Content starts

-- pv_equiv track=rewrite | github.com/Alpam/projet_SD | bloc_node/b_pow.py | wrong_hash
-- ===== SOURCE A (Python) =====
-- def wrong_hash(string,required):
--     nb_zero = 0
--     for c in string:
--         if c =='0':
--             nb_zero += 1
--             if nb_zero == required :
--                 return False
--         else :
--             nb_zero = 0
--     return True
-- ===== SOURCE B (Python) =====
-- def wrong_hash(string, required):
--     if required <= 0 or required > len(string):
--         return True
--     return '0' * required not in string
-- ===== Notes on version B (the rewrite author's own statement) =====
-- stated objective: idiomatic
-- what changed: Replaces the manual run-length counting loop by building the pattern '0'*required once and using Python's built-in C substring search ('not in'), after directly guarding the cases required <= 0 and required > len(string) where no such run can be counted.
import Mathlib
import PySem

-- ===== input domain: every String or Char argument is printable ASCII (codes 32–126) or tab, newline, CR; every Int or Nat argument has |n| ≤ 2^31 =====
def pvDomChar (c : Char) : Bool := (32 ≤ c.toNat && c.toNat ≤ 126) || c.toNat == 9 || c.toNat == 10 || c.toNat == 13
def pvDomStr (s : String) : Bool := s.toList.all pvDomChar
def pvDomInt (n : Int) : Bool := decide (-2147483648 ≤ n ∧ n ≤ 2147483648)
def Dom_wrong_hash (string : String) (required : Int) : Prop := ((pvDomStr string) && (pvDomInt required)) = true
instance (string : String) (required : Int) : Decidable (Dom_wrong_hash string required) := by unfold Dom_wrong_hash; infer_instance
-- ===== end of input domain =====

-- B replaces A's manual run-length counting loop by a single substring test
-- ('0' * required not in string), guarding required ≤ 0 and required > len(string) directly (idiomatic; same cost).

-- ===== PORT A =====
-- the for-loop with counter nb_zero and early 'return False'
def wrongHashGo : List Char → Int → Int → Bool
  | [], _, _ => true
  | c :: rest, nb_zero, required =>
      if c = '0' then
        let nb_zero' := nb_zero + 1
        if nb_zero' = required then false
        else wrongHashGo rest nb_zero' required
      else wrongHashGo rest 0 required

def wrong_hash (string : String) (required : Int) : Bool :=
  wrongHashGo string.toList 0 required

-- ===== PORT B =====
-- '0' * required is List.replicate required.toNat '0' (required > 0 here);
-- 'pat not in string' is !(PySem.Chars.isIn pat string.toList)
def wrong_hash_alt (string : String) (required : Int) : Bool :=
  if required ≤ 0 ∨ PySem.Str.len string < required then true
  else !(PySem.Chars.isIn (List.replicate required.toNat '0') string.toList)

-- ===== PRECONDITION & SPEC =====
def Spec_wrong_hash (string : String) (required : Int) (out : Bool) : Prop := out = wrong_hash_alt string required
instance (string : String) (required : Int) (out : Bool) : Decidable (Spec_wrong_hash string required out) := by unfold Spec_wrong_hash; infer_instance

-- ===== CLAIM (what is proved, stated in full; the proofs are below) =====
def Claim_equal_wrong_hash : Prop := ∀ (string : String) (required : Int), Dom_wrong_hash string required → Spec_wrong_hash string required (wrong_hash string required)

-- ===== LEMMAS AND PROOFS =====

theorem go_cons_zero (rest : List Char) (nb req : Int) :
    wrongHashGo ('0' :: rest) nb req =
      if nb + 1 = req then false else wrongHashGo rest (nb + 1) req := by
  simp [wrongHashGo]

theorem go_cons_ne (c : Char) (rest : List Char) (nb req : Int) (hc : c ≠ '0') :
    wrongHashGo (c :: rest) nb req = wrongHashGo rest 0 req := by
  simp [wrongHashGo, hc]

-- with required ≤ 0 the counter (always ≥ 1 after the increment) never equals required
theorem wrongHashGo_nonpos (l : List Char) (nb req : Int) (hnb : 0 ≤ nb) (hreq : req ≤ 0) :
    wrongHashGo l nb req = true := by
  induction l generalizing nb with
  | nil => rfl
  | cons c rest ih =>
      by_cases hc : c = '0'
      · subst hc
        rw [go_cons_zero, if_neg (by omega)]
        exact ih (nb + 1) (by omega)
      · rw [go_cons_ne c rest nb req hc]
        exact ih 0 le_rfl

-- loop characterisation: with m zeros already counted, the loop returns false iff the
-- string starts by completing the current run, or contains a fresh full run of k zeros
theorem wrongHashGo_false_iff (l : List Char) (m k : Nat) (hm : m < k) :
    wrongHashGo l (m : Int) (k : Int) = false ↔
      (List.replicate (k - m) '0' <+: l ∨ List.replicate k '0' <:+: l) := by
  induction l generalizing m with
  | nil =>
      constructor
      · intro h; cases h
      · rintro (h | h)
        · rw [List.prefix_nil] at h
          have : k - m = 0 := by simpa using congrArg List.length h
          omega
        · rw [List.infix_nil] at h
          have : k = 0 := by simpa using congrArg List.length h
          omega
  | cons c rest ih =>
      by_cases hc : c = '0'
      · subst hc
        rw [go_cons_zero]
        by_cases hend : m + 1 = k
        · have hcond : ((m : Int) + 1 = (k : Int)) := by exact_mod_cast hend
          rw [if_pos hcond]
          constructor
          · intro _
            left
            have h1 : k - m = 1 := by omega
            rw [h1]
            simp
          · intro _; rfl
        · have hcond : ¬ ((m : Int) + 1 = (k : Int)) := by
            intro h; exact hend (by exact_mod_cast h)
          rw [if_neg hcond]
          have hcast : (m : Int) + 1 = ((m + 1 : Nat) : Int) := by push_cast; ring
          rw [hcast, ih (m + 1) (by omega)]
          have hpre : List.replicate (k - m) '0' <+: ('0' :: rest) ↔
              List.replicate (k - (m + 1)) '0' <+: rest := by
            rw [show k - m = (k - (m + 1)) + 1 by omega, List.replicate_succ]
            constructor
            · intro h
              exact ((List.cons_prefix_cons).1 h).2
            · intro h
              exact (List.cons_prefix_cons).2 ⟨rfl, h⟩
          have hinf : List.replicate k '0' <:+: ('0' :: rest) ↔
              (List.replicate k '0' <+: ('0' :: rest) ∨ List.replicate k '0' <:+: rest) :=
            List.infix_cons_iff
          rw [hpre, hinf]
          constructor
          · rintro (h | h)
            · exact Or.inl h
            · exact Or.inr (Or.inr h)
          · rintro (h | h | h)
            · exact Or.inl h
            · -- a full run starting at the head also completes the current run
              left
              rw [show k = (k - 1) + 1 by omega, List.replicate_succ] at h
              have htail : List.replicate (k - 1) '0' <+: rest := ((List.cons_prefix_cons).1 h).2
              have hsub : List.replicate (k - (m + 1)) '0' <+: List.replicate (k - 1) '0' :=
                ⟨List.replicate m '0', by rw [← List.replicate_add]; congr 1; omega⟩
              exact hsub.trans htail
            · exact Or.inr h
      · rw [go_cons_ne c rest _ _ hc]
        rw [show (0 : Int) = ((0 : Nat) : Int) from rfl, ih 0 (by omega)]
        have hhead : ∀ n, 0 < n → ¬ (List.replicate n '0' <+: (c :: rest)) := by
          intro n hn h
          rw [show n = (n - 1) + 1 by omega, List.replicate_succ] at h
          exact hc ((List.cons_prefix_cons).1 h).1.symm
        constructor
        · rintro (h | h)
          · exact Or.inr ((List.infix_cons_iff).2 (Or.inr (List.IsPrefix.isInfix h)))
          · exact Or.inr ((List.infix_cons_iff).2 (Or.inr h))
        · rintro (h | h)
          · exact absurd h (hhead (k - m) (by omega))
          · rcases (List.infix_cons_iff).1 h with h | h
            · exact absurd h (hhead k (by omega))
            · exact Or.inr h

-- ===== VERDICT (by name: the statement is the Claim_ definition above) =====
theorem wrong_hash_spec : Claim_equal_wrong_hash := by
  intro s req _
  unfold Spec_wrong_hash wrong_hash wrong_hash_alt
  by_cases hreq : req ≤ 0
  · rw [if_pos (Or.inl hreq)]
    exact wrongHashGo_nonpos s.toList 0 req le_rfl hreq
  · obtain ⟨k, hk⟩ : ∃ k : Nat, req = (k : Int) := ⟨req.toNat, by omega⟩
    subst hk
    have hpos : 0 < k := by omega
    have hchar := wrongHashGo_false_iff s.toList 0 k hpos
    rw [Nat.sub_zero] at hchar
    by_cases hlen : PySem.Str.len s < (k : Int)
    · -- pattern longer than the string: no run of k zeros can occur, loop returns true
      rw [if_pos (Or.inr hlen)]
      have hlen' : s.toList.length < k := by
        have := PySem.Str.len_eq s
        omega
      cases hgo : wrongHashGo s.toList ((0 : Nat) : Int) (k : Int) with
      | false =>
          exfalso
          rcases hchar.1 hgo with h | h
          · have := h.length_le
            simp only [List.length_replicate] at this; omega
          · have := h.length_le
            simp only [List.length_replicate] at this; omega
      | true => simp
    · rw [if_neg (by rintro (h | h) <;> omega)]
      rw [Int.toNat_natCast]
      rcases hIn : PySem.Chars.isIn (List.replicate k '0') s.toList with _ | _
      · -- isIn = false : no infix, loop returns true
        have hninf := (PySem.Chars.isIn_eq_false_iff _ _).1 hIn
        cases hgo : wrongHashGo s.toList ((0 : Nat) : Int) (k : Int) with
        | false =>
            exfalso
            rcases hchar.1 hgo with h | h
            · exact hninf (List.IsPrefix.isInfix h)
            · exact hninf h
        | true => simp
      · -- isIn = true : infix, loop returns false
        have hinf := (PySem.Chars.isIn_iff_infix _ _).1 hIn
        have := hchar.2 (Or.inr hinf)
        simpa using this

Content ends
Content starts

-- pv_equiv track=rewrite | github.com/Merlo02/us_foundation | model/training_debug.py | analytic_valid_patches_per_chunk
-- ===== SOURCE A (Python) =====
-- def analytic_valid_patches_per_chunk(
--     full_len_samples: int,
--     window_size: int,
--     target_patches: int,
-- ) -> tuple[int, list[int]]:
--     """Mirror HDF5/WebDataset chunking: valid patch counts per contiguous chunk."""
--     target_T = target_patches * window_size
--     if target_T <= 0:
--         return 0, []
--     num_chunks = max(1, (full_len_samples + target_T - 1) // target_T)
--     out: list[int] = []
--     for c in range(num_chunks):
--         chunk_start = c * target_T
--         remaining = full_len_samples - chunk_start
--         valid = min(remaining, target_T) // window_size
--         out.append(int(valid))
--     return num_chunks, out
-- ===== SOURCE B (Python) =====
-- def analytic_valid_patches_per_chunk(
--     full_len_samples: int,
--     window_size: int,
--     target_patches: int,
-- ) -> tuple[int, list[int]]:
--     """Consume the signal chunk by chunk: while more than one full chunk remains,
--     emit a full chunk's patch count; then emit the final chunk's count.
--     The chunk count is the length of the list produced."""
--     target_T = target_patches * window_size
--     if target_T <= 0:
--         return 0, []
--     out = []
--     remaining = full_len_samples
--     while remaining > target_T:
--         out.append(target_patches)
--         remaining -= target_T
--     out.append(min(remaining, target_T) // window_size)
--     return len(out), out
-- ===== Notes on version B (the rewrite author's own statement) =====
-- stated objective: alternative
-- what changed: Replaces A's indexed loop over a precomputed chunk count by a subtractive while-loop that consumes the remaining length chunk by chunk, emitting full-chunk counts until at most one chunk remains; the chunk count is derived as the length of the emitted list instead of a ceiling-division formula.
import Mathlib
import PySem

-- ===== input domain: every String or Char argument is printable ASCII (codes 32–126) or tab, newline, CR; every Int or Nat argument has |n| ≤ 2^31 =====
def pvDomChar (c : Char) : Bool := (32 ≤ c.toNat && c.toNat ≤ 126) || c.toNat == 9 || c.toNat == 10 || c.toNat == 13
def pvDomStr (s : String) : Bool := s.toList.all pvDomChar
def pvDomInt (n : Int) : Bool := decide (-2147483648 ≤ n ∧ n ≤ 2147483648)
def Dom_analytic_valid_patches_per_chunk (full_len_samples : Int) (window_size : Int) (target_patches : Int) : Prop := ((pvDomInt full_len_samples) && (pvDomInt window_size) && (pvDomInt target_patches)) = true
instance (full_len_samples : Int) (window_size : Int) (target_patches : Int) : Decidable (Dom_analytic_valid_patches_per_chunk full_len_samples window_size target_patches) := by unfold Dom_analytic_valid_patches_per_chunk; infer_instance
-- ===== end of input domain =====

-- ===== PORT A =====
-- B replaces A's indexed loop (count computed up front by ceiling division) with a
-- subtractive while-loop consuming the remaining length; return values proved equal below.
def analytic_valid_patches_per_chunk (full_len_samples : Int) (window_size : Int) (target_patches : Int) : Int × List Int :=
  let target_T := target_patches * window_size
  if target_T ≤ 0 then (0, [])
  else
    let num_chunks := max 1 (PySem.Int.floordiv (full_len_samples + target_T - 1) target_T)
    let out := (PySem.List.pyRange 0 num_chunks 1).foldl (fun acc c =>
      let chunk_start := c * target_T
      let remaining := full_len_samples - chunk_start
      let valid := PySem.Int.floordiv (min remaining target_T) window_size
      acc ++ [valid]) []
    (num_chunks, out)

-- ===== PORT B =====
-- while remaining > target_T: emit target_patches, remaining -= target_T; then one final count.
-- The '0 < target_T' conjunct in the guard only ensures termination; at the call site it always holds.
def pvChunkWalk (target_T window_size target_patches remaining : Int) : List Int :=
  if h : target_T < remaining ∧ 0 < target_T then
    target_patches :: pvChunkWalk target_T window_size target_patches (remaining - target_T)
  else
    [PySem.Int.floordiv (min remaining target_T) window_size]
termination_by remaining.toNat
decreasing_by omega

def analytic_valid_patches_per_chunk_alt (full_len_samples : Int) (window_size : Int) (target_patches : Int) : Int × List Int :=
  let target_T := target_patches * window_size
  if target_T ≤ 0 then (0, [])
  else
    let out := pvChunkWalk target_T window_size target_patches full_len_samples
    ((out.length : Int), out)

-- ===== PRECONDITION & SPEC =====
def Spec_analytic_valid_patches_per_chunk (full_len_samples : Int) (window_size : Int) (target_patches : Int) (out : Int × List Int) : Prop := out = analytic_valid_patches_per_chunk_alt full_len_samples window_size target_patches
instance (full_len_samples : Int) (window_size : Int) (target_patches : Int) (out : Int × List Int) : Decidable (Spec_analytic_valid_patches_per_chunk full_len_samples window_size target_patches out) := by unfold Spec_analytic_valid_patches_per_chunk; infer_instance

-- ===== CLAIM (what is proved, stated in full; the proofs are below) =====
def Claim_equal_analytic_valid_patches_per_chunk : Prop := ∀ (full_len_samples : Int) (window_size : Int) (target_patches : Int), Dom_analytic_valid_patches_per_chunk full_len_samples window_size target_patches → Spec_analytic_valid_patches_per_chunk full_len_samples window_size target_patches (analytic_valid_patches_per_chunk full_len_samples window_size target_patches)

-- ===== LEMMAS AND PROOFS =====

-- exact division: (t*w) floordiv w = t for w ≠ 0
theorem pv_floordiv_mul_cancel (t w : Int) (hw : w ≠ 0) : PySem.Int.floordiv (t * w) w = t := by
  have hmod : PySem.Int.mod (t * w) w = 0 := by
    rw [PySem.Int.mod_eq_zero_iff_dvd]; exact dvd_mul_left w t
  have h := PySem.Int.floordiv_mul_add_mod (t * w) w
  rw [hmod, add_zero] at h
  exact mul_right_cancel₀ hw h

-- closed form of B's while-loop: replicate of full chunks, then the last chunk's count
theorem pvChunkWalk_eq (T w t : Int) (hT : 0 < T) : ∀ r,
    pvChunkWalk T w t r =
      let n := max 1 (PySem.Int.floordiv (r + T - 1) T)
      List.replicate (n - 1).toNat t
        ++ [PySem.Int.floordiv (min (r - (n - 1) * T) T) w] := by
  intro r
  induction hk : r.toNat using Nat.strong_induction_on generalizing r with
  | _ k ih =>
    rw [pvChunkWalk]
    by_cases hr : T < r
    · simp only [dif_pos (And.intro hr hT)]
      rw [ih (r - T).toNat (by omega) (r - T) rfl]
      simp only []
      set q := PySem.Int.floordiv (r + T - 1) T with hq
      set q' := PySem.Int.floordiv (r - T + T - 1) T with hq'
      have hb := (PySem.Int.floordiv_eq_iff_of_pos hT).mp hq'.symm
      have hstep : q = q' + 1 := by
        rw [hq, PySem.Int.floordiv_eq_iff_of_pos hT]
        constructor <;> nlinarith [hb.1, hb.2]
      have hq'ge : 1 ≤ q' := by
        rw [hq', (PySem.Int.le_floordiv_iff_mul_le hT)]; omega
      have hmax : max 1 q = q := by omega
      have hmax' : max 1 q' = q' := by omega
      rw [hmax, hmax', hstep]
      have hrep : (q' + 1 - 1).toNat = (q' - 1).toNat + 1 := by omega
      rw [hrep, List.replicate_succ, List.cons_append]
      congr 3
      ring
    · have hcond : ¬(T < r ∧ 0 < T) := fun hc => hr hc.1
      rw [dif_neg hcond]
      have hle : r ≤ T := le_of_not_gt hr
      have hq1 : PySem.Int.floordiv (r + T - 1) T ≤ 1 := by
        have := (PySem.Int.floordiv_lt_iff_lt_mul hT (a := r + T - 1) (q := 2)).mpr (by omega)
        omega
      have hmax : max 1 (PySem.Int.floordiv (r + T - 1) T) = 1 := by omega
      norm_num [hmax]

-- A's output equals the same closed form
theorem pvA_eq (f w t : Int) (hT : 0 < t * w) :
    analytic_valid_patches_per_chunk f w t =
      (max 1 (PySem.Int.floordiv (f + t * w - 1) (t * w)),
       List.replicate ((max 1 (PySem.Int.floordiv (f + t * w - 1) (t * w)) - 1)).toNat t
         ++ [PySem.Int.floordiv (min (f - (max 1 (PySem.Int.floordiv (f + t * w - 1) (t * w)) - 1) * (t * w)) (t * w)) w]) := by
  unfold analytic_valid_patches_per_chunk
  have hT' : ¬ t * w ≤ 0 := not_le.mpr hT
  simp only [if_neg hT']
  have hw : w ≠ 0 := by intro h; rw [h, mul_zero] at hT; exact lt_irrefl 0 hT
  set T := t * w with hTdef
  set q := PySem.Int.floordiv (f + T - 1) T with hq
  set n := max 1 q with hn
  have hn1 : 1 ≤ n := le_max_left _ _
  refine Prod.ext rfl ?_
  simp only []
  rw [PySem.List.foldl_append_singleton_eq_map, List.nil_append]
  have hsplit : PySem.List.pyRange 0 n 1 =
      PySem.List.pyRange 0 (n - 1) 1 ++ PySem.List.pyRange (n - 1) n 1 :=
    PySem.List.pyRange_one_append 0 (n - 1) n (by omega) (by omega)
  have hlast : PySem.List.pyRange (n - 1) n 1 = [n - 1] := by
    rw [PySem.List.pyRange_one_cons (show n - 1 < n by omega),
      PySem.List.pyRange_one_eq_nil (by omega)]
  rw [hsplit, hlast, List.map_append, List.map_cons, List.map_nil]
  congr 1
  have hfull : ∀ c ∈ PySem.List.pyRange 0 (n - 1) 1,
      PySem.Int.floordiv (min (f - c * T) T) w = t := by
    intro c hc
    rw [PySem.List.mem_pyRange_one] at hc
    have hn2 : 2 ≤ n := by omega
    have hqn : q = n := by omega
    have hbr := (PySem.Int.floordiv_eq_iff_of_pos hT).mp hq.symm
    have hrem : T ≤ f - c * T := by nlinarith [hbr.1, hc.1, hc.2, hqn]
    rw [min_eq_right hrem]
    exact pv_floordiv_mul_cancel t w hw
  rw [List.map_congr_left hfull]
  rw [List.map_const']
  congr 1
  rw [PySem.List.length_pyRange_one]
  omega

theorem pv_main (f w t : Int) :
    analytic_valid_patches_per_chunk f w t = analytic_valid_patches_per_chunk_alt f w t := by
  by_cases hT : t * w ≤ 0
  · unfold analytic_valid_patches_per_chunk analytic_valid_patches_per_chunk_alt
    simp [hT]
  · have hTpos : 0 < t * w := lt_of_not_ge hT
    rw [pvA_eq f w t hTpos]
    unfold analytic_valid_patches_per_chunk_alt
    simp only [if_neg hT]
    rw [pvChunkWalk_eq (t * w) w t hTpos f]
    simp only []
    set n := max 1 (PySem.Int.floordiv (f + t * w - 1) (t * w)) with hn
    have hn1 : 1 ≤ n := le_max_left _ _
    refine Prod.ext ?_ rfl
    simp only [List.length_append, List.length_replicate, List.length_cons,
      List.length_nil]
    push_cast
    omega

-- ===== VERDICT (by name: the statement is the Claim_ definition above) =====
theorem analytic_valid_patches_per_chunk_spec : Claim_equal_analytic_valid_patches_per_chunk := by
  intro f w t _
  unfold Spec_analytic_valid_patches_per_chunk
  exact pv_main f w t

Content ends

*How to complete this task:* From the data above, output exactly the lines between the one containing "instance (string : String) (required : Int) (out" and the one containing "have h1 : k - m = 1 := by omega", counting both of them.

*Output for this exercise:*
instance (string : String) (required : Int) (out : Bool) : Decidable (Spec_wrong_hash string required out) := by unfold Spec_wrong_hash; infer_instance

-- ===== CLAIM (what is proved, stated in full; the proofs are below) =====
def Claim_equal_wrong_hash : Prop := ∀ (string : String) (required : Int), Dom_wrong_hash string required → Spec_wrong_hash string required (wrong_hash string required)

-- ===== LEMMAS AND PROOFS =====

theorem go_cons_zero (rest : List Char) (nb req : Int) :
    wrongHashGo ('0' :: rest) nb req =
      if nb + 1 = req then false else wrongHashGo rest (nb + 1) req := by
  simp [wrongHashGo]

theorem go_cons_ne (c : Char) (rest : List Char) (nb req : Int) (hc : c ≠ '0') :
    wrongHashGo (c :: rest) nb req = wrongHashGo rest 0 req := by
  simp [wrongHashGo, hc]

-- with required ≤ 0 the counter (always ≥ 1 after the increment) never equals required
theorem wrongHashGo_nonpos (l : List Char) (nb req : Int) (hnb : 0 ≤ nb) (hreq : req ≤ 0) :
    wrongHashGo l nb req = true := by
  induction l generalizing nb with
  | nil => rfl
  | cons c rest ih =>
      by_cases hc : c = '0'
      · subst hc
        rw [go_cons_zero, if_neg (by omega)]
        exact ih (nb + 1) (by omega)
      · rw [go_cons_ne c rest nb req hc]
        exact ih 0 le_rfl

-- loop characterisation: with m zeros already counted, the loop returns false iff the
-- string starts by completing the current run, or contains a fresh full run of k zeros
theorem wrongHashGo_false_iff (l : List Char) (m k : Nat) (hm : m < k) :
    wrongHashGo l (m : Int) (k : Int) = false ↔
      (List.replicate (k - m) '0' <+: l ∨ List.replicate k '0' <:+: l) := by
  induction l generalizing m with
  | nil =>
      constructor
      · intro h; cases h
      · rintro (h | h)
        · rw [List.prefix_nil] at h
          have : k - m = 0 := by simpa using congrArg List.length h
          omega
        · rw [List.infix_nil] at h
          have : k = 0 := by simpa using congrArg List.length h
          omega
  | cons c rest ih =>
      by_cases hc : c = '0'
      · subst hc
        rw [go_cons_zero]
        by_cases hend : m + 1 = k
        · have hcond : ((m : Int) + 1 = (k : Int)) := by exact_mod_cast hend
          rw [if_pos hcond]
          constructor
          · intro _
            left
            have h1 : k - m = 1 := by omega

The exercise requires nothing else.